PROBLEM DESCRIPTION: Write out, word for word, the part of the listing below that opens with the line containing "head ≤ q.length := by" and closes with the line containing "h => intro hh; exact hh", keeping both of those lines and adding no others.

====================

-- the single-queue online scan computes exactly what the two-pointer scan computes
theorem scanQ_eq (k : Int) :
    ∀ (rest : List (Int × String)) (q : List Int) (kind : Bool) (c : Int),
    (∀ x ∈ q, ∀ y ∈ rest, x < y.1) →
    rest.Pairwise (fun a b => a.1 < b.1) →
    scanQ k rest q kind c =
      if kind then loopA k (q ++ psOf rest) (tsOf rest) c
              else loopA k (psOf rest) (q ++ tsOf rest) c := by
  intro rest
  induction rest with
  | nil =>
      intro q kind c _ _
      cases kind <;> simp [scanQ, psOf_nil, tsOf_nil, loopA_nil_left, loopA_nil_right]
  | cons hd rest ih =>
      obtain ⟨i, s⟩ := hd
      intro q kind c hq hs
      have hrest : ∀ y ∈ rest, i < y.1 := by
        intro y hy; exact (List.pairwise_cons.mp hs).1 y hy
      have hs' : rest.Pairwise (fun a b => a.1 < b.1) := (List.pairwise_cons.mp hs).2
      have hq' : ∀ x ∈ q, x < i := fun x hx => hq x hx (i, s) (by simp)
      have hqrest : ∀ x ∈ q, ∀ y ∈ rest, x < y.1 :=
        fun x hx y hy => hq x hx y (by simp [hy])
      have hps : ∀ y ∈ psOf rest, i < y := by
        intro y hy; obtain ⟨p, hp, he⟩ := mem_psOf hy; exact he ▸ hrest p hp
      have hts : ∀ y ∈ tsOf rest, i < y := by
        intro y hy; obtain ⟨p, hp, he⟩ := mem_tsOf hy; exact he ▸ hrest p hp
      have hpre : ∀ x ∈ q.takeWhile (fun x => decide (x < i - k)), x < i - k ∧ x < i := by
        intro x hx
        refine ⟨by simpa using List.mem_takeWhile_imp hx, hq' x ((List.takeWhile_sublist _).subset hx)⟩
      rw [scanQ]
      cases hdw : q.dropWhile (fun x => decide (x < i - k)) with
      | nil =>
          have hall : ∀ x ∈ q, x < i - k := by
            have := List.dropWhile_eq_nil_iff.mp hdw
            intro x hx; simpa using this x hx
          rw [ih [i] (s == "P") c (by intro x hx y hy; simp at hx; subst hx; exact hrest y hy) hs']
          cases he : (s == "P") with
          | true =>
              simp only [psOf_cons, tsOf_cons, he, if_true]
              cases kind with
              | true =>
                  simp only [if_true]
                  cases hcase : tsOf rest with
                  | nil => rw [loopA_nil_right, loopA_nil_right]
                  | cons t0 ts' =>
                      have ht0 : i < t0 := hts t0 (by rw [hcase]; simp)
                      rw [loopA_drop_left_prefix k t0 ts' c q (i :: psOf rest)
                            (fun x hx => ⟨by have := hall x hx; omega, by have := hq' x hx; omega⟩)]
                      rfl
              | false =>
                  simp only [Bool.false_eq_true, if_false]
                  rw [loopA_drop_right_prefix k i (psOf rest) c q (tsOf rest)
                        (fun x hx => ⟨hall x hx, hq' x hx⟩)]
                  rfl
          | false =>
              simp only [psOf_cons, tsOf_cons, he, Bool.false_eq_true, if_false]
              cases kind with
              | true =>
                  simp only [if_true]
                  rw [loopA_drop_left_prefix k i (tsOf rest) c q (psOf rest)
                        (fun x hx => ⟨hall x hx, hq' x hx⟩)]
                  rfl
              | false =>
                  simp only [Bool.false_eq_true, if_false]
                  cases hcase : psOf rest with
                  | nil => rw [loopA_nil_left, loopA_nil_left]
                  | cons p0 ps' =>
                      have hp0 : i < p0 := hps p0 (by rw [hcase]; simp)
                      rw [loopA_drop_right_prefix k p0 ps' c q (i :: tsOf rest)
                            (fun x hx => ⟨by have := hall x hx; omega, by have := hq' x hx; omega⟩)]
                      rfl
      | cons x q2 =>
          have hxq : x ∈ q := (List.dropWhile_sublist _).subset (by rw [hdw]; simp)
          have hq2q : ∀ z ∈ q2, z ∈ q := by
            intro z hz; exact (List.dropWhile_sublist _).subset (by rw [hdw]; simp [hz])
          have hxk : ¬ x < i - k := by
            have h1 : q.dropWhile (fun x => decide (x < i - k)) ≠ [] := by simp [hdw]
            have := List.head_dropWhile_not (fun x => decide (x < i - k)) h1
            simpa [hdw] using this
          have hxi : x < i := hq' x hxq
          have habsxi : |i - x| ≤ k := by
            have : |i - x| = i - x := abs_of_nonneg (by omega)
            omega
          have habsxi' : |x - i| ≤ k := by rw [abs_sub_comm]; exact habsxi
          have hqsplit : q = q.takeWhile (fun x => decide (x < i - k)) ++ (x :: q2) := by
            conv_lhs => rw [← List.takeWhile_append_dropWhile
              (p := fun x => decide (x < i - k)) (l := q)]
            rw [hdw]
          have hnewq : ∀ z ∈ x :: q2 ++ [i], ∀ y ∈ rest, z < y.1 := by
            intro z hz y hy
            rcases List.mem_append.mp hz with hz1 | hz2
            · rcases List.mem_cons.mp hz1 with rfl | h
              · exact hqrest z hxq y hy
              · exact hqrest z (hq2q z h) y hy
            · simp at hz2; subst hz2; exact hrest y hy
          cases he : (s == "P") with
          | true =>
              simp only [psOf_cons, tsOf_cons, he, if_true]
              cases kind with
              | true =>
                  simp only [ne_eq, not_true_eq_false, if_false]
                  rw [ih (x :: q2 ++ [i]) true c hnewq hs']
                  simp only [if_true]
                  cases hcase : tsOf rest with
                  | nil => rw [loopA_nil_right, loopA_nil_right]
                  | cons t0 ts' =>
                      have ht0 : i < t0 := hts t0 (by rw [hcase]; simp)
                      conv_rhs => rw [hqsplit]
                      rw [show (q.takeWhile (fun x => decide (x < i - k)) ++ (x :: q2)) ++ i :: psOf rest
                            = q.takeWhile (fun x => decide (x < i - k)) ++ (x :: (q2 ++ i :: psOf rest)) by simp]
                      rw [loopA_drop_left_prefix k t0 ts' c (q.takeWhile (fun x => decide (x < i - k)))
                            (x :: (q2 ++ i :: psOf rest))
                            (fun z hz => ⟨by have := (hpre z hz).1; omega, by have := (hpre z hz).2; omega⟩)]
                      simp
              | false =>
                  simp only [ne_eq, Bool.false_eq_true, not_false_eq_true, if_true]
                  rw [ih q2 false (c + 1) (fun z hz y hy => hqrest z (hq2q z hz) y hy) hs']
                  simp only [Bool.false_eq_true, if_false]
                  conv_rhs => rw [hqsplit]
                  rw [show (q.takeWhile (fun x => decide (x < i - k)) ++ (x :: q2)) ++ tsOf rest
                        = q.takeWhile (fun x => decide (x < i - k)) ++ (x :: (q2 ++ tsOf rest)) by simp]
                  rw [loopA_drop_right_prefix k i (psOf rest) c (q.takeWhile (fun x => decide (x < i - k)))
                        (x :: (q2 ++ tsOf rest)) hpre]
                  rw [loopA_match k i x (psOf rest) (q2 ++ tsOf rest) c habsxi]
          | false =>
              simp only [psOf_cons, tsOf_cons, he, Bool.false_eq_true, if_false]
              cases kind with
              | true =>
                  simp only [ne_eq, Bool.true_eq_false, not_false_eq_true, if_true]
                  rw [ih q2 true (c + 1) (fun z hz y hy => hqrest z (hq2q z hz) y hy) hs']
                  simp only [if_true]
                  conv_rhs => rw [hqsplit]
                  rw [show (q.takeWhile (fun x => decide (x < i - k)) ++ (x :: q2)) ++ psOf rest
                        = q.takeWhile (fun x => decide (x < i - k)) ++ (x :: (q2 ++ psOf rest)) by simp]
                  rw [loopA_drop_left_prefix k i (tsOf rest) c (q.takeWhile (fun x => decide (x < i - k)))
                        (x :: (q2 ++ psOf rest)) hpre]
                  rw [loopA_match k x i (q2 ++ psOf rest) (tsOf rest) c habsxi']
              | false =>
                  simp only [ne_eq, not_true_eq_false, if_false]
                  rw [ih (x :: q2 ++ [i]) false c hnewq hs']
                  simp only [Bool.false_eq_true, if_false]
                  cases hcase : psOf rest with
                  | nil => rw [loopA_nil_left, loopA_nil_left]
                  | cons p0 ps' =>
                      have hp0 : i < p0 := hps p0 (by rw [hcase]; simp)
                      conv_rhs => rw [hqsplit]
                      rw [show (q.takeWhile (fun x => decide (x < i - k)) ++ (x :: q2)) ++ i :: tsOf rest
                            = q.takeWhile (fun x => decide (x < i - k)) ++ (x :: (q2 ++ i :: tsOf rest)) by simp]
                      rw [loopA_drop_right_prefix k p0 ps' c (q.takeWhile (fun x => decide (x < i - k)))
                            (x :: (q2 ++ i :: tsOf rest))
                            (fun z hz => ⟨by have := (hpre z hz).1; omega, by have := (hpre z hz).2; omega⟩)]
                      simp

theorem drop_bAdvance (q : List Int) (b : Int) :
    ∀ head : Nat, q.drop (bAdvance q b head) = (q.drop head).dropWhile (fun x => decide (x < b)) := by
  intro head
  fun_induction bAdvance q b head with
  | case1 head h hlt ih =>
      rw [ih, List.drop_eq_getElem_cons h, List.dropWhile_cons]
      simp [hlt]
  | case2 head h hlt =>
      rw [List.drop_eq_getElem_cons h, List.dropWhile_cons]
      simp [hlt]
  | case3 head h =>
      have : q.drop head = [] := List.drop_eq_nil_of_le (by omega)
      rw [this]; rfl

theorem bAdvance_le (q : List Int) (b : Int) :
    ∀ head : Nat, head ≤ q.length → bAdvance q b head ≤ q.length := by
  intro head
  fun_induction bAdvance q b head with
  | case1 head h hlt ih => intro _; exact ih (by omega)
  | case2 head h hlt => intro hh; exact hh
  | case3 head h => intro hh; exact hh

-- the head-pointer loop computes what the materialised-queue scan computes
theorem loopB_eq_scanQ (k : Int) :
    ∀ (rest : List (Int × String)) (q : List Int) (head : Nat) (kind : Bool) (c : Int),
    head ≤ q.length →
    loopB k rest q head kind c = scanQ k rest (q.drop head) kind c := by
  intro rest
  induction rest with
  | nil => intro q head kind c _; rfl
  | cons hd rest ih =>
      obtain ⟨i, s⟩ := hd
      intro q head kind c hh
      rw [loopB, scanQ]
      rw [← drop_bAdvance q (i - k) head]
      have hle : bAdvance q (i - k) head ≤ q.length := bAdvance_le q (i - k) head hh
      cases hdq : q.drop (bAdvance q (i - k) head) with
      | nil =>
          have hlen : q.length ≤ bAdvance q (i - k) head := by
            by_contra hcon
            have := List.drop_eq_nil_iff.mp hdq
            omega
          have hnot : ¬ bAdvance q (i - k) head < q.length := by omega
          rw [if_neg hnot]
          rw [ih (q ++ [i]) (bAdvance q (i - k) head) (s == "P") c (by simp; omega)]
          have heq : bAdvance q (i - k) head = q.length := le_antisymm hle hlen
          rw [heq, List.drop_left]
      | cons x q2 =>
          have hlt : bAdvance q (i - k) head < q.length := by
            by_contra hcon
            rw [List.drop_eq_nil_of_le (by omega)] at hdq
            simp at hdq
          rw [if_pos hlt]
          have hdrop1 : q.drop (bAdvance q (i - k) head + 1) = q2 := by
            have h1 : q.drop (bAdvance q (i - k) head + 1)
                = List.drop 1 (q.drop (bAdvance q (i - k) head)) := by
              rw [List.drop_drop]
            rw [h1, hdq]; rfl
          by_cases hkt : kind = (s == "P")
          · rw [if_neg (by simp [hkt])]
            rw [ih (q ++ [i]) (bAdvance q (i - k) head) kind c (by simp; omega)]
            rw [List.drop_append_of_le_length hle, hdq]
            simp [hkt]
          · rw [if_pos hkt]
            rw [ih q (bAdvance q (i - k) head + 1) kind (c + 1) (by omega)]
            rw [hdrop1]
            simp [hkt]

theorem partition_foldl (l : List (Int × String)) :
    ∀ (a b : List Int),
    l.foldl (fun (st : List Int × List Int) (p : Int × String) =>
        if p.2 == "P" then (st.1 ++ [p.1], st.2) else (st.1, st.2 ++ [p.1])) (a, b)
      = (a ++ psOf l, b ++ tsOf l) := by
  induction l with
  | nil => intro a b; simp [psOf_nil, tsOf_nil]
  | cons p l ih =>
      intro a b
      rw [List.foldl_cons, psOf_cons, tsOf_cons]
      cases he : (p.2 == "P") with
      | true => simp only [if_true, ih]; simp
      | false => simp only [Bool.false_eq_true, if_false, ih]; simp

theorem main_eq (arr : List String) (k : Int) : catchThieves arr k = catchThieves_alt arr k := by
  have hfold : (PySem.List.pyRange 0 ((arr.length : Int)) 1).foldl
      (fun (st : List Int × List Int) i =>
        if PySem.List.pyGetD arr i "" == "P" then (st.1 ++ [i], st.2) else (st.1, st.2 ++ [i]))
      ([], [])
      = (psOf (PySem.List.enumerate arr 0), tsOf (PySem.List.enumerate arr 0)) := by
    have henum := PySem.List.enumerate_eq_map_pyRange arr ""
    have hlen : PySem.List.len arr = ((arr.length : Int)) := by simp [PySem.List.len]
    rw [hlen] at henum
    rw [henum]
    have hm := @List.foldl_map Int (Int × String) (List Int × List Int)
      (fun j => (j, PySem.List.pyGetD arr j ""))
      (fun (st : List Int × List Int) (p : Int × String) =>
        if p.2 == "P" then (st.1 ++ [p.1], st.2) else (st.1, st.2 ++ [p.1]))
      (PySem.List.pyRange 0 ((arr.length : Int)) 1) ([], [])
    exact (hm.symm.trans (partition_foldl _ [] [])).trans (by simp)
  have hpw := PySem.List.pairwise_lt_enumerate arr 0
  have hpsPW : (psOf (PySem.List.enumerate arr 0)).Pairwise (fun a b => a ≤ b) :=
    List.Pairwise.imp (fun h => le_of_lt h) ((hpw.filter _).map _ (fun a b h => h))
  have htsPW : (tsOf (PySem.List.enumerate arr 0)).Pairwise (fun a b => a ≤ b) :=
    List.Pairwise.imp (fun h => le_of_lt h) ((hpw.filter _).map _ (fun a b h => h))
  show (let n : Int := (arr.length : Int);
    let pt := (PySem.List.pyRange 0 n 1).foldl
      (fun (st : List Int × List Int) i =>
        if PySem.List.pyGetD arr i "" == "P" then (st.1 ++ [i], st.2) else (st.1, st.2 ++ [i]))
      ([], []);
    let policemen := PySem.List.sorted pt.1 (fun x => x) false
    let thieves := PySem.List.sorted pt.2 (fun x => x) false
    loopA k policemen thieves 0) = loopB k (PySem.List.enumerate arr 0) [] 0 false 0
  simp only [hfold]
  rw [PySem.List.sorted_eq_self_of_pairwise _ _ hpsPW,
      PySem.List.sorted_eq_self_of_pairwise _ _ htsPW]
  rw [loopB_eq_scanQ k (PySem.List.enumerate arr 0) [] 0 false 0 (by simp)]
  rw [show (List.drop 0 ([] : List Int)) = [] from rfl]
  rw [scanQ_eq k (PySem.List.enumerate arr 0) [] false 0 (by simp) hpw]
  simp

====================

RESPONSE AREA:
    ∀ head : Nat, head ≤ q.length → bAdvance q b head ≤ q.length := by
  intro head
  fun_induction bAdvance q b head with
  | case1 head h hlt ih => intro _; exact ih (by omega)
  | case2 head h hlt => intro hh; exact hh
  | case3 head h => intro hh; exact hh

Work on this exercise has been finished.